StreamSets cautions that pervasive data pollution, which implies analytic results may be wrong, is leading to false insights that drive poor business decisions. “Even if companies can detect their bad data, the process of cleaning it after the fact wastes the time of data scientists and delays its use, which is deadly in a world increasingly reliant on real-time analysis,” the company contends.
In all, 68% of respondent enterprises cite ensuring data quality as the most common challenge they face when managing big data flows, 74% report currently having bad data in their stores (despite cleansing throughout the data lifecycle), and only 34% rate themselves as “good” or “excellent” at detecting diverging data values in flow.
Of those surveyed, 44% felt weakest with performance degradation, 44% with error rate increases and 34% with detecting divergent data. “Detecting a ‘pipeline down’ event was the only metric where a large majority felt positively about their capabilities (66%),” notes the StreamSets statement.
“The study showed that enterprises of all sizes face challenges on a range of key data performance management issues from stopping bad data to keeping data flows operating effectively,” the company reports.
“In today’s world of real-time analytics, data flows are the lifeblood of an enterprise,” says Girish Pancha, CEO of StreamSets. “The industry has long been fixated on managing data at rest and this myopia creates a real risk for enterprises as they attempt to harness big and fast data. It is imperative that we shift our mindset towards building continuous data operations capabilities that are in tune with the time-sensitive, dynamic nature of today’s data,” Pancha says.

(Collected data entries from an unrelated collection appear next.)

-- pv_equiv track=rewrite | github.com/ISEglock17/ShogiGame | shogi_board.py | board_to_sfen
-- ===== SOURCE A (Python) =====
-- def board_to_sfen(board, turn="b", captured_pieces=None, move_count=1):
--     """ 盤面の駒配置をSFEN表記に変換 """
--     # 1. 盤面を表現
--     sfen_board = []
--     for row in board:
--         empty_count = 0
--         row_sfen = ""
--         for cell in row:
--             if cell.strip() == ".":
--                 empty_count += 1
--             else:
--                 if empty_count > 0:
--                     row_sfen += str(empty_count)
--                     empty_count = 0
--                 # 駒をSFEN用に変換
--                 piece = cell.strip()  # 前後のスペースを取り除く
--                 if piece[0] == '+':
--                     row_sfen += '+'
--                     piece = piece[1]
--                 if piece.isupper():  # Player側の駒
--                     row_sfen += piece[0]
--                 else:  # Opponent側の駒は小文字
--                     row_sfen += piece[0].lower()
--         if empty_count > 0:
--             row_sfen += str(empty_count)
--         sfen_board.append(row_sfen)
--
--     # 盤面行ごとに '/' で区切る
--     sfen_board_str = "/".join(sfen_board)
--
--     # 2. 持ち駒を表現
--
--     # 3. 最終SFEN文字列を構築
--     sfen_str = f"{sfen_board_str} {turn} {captured_pieces} {move_count}"
--     return sfen_str
-- ===== SOURCE B (Python) =====
-- # B: map each cell to a normalized SFEN token (None for empty), then
-- # run-length-encode the empty runs in a separate pass; join rows with '/'.
-- def _cell_token(cell):
--     piece = cell.strip()
--     if piece == ".":
--         return None
--     prefix = ""
--     if piece[0] == "+":
--         prefix = "+"
--         piece = piece[1]
--     ch = piece[0] if piece.isupper() else piece[0].lower()
--     return prefix + ch
--
--
-- def _encode(tokens):
--     parts = []
--     i = 0
--     n = len(tokens)
--     while i < n:
--         if tokens[i] is None:
--             j = i
--             while j < n and tokens[j] is None:
--                 j += 1
--             parts.append(str(j - i))
--             i = j
--         else:
--             parts.append(tokens[i])
--             i += 1
--     return parts
--
--
-- def board_to_sfen(board, turn="b", captured_pieces=None, move_count=1):
--     rows = ["".join(_encode([_cell_token(c) for c in row])) for row in board]
--     return "{} {} {} {}".format("/".join(rows), turn, captured_pieces, move_count)
-- ===== Notes on version B (the rewrite author's own statement) =====
-- stated objective: idiomatic
-- what changed: Replaces A's inline empty-square counter with flush logic by a two-phase pass: map every cell to a normalized SFEN token (None for empty), then run-length-encode the empty runs in a separate recursive pass, joining per-row strings.
import Mathlib
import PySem

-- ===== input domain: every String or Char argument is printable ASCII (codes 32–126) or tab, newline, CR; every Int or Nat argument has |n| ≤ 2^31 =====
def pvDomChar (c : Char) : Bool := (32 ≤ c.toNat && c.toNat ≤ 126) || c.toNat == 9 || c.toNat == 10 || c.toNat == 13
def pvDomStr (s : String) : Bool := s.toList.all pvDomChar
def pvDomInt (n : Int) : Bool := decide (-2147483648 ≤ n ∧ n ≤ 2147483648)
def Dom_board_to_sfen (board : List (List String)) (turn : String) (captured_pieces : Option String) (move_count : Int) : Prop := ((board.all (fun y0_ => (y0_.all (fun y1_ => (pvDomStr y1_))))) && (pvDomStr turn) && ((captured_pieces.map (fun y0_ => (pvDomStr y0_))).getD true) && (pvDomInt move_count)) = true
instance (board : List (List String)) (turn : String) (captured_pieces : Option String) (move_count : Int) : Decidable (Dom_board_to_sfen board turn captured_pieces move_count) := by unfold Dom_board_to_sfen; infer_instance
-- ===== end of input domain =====

-- B replaces A's inline empty-square counter (with flush logic) by a two-phase pass:
-- map cells to normalized tokens, then run-length-encode the empty runs (objective: idiomatic).

-- Python str.isupper(), hand-ported: exact on the printable-ASCII domain
-- (cased chars of ASCII are the letters; true iff some cased char and no lowercase one).
def pvUpperStr (s : String) : Bool :=
  s.toList.any (fun c => c.isUpper || c.isLower) && s.toList.all (fun c => !c.isLower)

-- ===== PORT A =====
-- one iteration of A's inner 'for cell in row' loop, state = (empty_count, row_sfen)
def pvStepA (st : Int × String) (cell : String) : Int × String :=
  let ec := st.1
  let rs := st.2
  let p := PySem.Str.strip cell
  if p = "." then (ec + 1, rs)
  else
    let rs := if ec > 0 then rs ++ PySem.Int.toStr ec else rs
    -- piece[0] / piece[1] would raise IndexError in Python when absent: Pre_ excludes that
    let (rs, piece) :=
      if PySem.Str.pyGet? p 0 = some '+' then
        (rs ++ "+", String.ofList [(PySem.Str.pyGet? p 1).getD ' '])
      else (rs, p)
    if pvUpperStr piece then
      (0, rs ++ String.ofList [(PySem.Str.pyGet? piece 0).getD ' '])
    else
      (0, rs ++ PySem.Str.lower (String.ofList [(PySem.Str.pyGet? piece 0).getD ' ']))

def pvRowA (row : List String) : String :=
  let st := row.foldl pvStepA (0, "")
  if st.1 > 0 then st.2 ++ PySem.Int.toStr st.1 else st.2

def board_to_sfen (board : List (List String)) (turn : String) (captured_pieces : Option String) (move_count : Int) : String :=
  let sfen_board := board.foldl (fun acc row => acc ++ [pvRowA row]) []
  let sfen_board_str := PySem.Str.join "/" sfen_board
  sfen_board_str ++ " " ++ turn ++ " " ++
    (match captured_pieces with | none => "None" | some s => s) ++ " " ++
    PySem.Int.toStr move_count

-- ===== PORT B =====
-- _cell_token: None for an empty square, else the normalized SFEN token
def pvTokenB (cell : String) : Option String :=
  let p := PySem.Str.strip cell
  if p = "." then none
  else
    let pr := if PySem.Str.pyGet? p 0 = some '+' then "+" else ""
    let piece :=
      if PySem.Str.pyGet? p 0 = some '+' then String.ofList [(PySem.Str.pyGet? p 1).getD ' ']
      else p
    let ch :=
      if pvUpperStr piece then String.ofList [(PySem.Str.pyGet? piece 0).getD ' ']
      else PySem.Str.lower (String.ofList [(PySem.Str.pyGet? piece 0).getD ' '])
    some (pr ++ ch)

-- the 'while' in _encode counts the leading run of None
def pvCountLead : List (Option String) → Nat
  | none :: rest => pvCountLead rest + 1
  | _ => 0

-- _encode: run-length-encode the None runs
def pvEncodeB : List (Option String) → List String
  | [] => []
  | some t :: rest => t :: pvEncodeB rest
  | none :: rest =>
      PySem.Int.toStr ((pvCountLead rest + 1 : Nat) : Int) ::
        pvEncodeB (rest.drop (pvCountLead rest))
  termination_by l => l.length
  decreasing_by
    all_goals (simp [List.length_drop]; try omega)

def board_to_sfen_alt (board : List (List String)) (turn : String) (captured_pieces : Option String) (move_count : Int) : String :=
  let rows := board.map (fun row => PySem.Str.join "" (pvEncodeB (row.map pvTokenB)))
  PySem.Str.join "/" rows ++ " " ++ turn ++ " " ++
    (match captured_pieces with | none => "None" | some s => s) ++ " " ++
    PySem.Int.toStr move_count

-- ===== PRECONDITION & SPEC =====
-- Pre_ excludes exactly the inputs where Python A raises IndexError (piece[0] on a cell
-- stripping to "", or piece[1] on a cell stripping to "+"); B raises there too.
def Pre_board_to_sfen (board : List (List String)) (turn : String) (captured_pieces : Option String) (move_count : Int) : Prop :=
  ∀ row ∈ board, ∀ cell ∈ row,
    PySem.Str.strip cell ≠ "" ∧ PySem.Str.strip cell ≠ "+"

instance (board : List (List String)) (turn : String) (captured_pieces : Option String) (move_count : Int) : Decidable (Pre_board_to_sfen board turn captured_pieces move_count) := by unfold Pre_board_to_sfen; infer_instance

def pvWitness_board_to_sfen : List (List String) × String × Option String × Int :=
  ([["P", "."], [".", "+p"]], "b", some "-", 1)

def Spec_board_to_sfen (board : List (List String)) (turn : String) (captured_pieces : Option String) (move_count : Int) (out : String) : Prop := out = board_to_sfen_alt board turn captured_pieces move_count
instance (board : List (List String)) (turn : String) (captured_pieces : Option String) (move_count : Int) (out : String) : Decidable (Spec_board_to_sfen board turn captured_pieces move_count out) := by unfold Spec_board_to_sfen; infer_instance

-- ===== CLAIM (what is proved, stated in full; the proofs are below) =====
def Claim_equal_board_to_sfen : Prop := ∀ (board : List (List String)) (turn : String) (captured_pieces : Option String) (move_count : Int), Dom_board_to_sfen board turn captured_pieces move_count → Pre_board_to_sfen board turn captured_pieces move_count → Spec_board_to_sfen board turn captured_pieces move_count (board_to_sfen board turn captured_pieces move_count)

-- ===== LEMMAS AND PROOFS =====

theorem pv_chars_join_nil_cons (x : List Char) (xs : List (List Char)) :
    PySem.Chars.join [] (x :: xs) = x ++ PySem.Chars.join [] xs := by
  cases xs with
  | nil => simp [PySem.Chars.join, List.intercalate]
  | cons q rest => rw [PySem.Chars.join_cons_cons]; simp

theorem pv_join_empty_nil : PySem.Str.join "" ([] : List String) = "" := by
  apply String.toList_inj.mp
  simp [PySem.Str.toList_join, PySem.Chars.join, List.intercalate]

theorem pv_join_empty_cons (a : String) (l : List String) :
    PySem.Str.join "" (a :: l) = a ++ PySem.Str.join "" l := by
  apply String.toList_inj.mp
  simp only [PySem.Str.toList_join, List.map_cons, String.toList_append, String.toList_empty]
  rw [pv_chars_join_nil_cons]

theorem pv_countLead_some (t : String) (l : List (Option String)) :
    pvCountLead (some t :: l) = 0 := rfl

theorem pv_countLead_none (l : List (Option String)) :
    pvCountLead (none :: l) = pvCountLead l + 1 := rfl

theorem pv_countLead_replicate (n : Nat) (l : List (Option String)) (t : String)
    : pvCountLead (List.replicate n none ++ some t :: l) = n := by
  induction n with
  | zero => simp [pv_countLead_some]
  | succ k ih => simp only [List.replicate_succ, List.cons_append, pv_countLead_none, ih]

theorem pv_countLead_replicate' (n : Nat) : pvCountLead (List.replicate n none) = n := by
  induction n with
  | zero => rfl
  | succ k ih => simp only [List.replicate_succ, pv_countLead_none, ih]

theorem pv_encode_replicate (n : Nat) :
    pvEncodeB (List.replicate n none) =
      (if n = 0 then [] else [PySem.Int.toStr (n : Int)]) := by
  cases n with
  | zero => simp [pvEncodeB]
  | succ k =>
    rw [List.replicate_succ]
    rw [pvEncodeB]
    rw [pv_countLead_replicate']
    simp [pvEncodeB, List.drop_replicate]

theorem pv_encode_replicate_cons (n : Nat) (t : String) (l : List (Option String)) :
    pvEncodeB (List.replicate n none ++ some t :: l) =
      (if n = 0 then [] else [PySem.Int.toStr (n : Int)]) ++ t :: pvEncodeB l := by
  cases n with
  | zero => simp [pvEncodeB]
  | succ k =>
    rw [List.replicate_succ, List.cons_append]
    rw [pvEncodeB]
    rw [pv_countLead_replicate]
    have hd : (List.replicate k (none : Option String) ++ some t :: l).drop k
        = some t :: l := by
      have := List.drop_left (l₁ := List.replicate k (none : Option String)) (l₂ := some t :: l)
      simpa using this
    rw [hd]
    simp [pvEncodeB]

theorem pv_main (cells : List String) (ec : Nat) (rs : String) :
    (let st := cells.foldl pvStepA ((ec : Int), rs)
     if st.1 > 0 then st.2 ++ PySem.Int.toStr st.1 else st.2) =
      rs ++ PySem.Str.join "" (pvEncodeB (List.replicate ec none ++ cells.map pvTokenB)) := by
  induction cells generalizing ec rs with
  | nil =>
    simp only [List.foldl_nil, List.map_nil, List.append_nil]
    rw [pv_encode_replicate]
    by_cases h0 : ec = 0
    · subst h0; simp [pv_join_empty_nil]
    · have hpos : ((ec : Nat) : Int) > 0 := by exact_mod_cast Nat.pos_of_ne_zero h0
      rw [if_pos hpos, if_neg h0, pv_join_empty_cons, pv_join_empty_nil]
      simp
  | cons c cs ih =>
    by_cases hc : PySem.Str.strip c = "."
    · have hstep : pvStepA ((ec : Int), rs) c = ((ec : Int) + 1, rs) := by
        simp [pvStepA, hc]
      have htok : pvTokenB c = none := by simp [pvTokenB, hc]
      rw [List.foldl_cons, hstep]
      have : ((ec : Int) + 1) = (((ec + 1 : Nat)) : Int) := by push_cast; ring
      rw [this, ih (ec + 1) rs]
      rw [List.map_cons, htok]
      rw [List.replicate_succ']
      simp [List.append_assoc]
    · -- non-empty cell: the step flushes and appends exactly the token
      obtain ⟨t, htok⟩ : ∃ t, pvTokenB c = some t := ⟨_, by
        unfold pvTokenB; rw [if_neg hc]⟩
      have hstep : pvStepA ((ec : Int), rs) c
          = (0, (if (ec : Int) > 0 then rs ++ PySem.Int.toStr (ec : Int) else rs) ++ t) := by
        unfold pvTokenB at htok
        rw [if_neg hc] at htok
        simp only [Option.some.injEq] at htok
        unfold pvStepA
        rw [if_neg hc]
        subst htok
        split_ifs <;> simp_all [String.append_assoc]
      rw [List.foldl_cons, hstep]
      have ihx := ih 0 ((if (ec : Int) > 0 then rs ++ PySem.Int.toStr (ec : Int) else rs) ++ t)
      simp only [Nat.cast_zero, List.replicate_zero, List.nil_append] at ihx
      rw [ihx]
      rw [List.map_cons, htok, pv_encode_replicate_cons]
      by_cases h0 : ec = 0
      · subst h0; simp [pv_join_empty_cons, String.append_assoc]
      · have hpos : ((ec : Nat) : Int) > 0 := by exact_mod_cast Nat.pos_of_ne_zero h0
        rw [if_pos hpos, if_neg h0]
        simp [pv_join_empty_cons, String.append_assoc]

theorem pv_row_eq (row : List String) :
    pvRowA row = PySem.Str.join "" (pvEncodeB (row.map pvTokenB)) := by
  have := pv_main row 0 ""
  simpa [pvRowA] using this

-- ===== VERDICT (by name: the statement is the Claim_ definition above) =====
theorem board_to_sfen_spec : Claim_equal_board_to_sfen := by
  intro board turn cp mc _ _
  unfold Spec_board_to_sfen board_to_sfen board_to_sfen_alt
  rw [PySem.List.foldl_append_singleton_eq_map]
  have hrow : pvRowA = fun row => PySem.Str.join "" (pvEncodeB (row.map pvTokenB)) :=
    funext pv_row_eq
  rw [hrow]
  simp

All that said, “enterprises overwhelmingly report that they struggle to manage their data flows. What is required is a new organizational discipline around performance management of data flows with the goal of ensuring that next-generation applications are fed quality data continuously,” the report states.
A chasm exists between the “problem-detection capabilities data experts have today and what they desire. This translates into a lack of real-time visibility and control of data flows, operations, quality and security,” the report states.
“For companies who use big data to optimize current business operations or to make strategic decisions, it is critical that they ensure their big data teams have real-time visibility and control over the data at all times,” it emphasizes.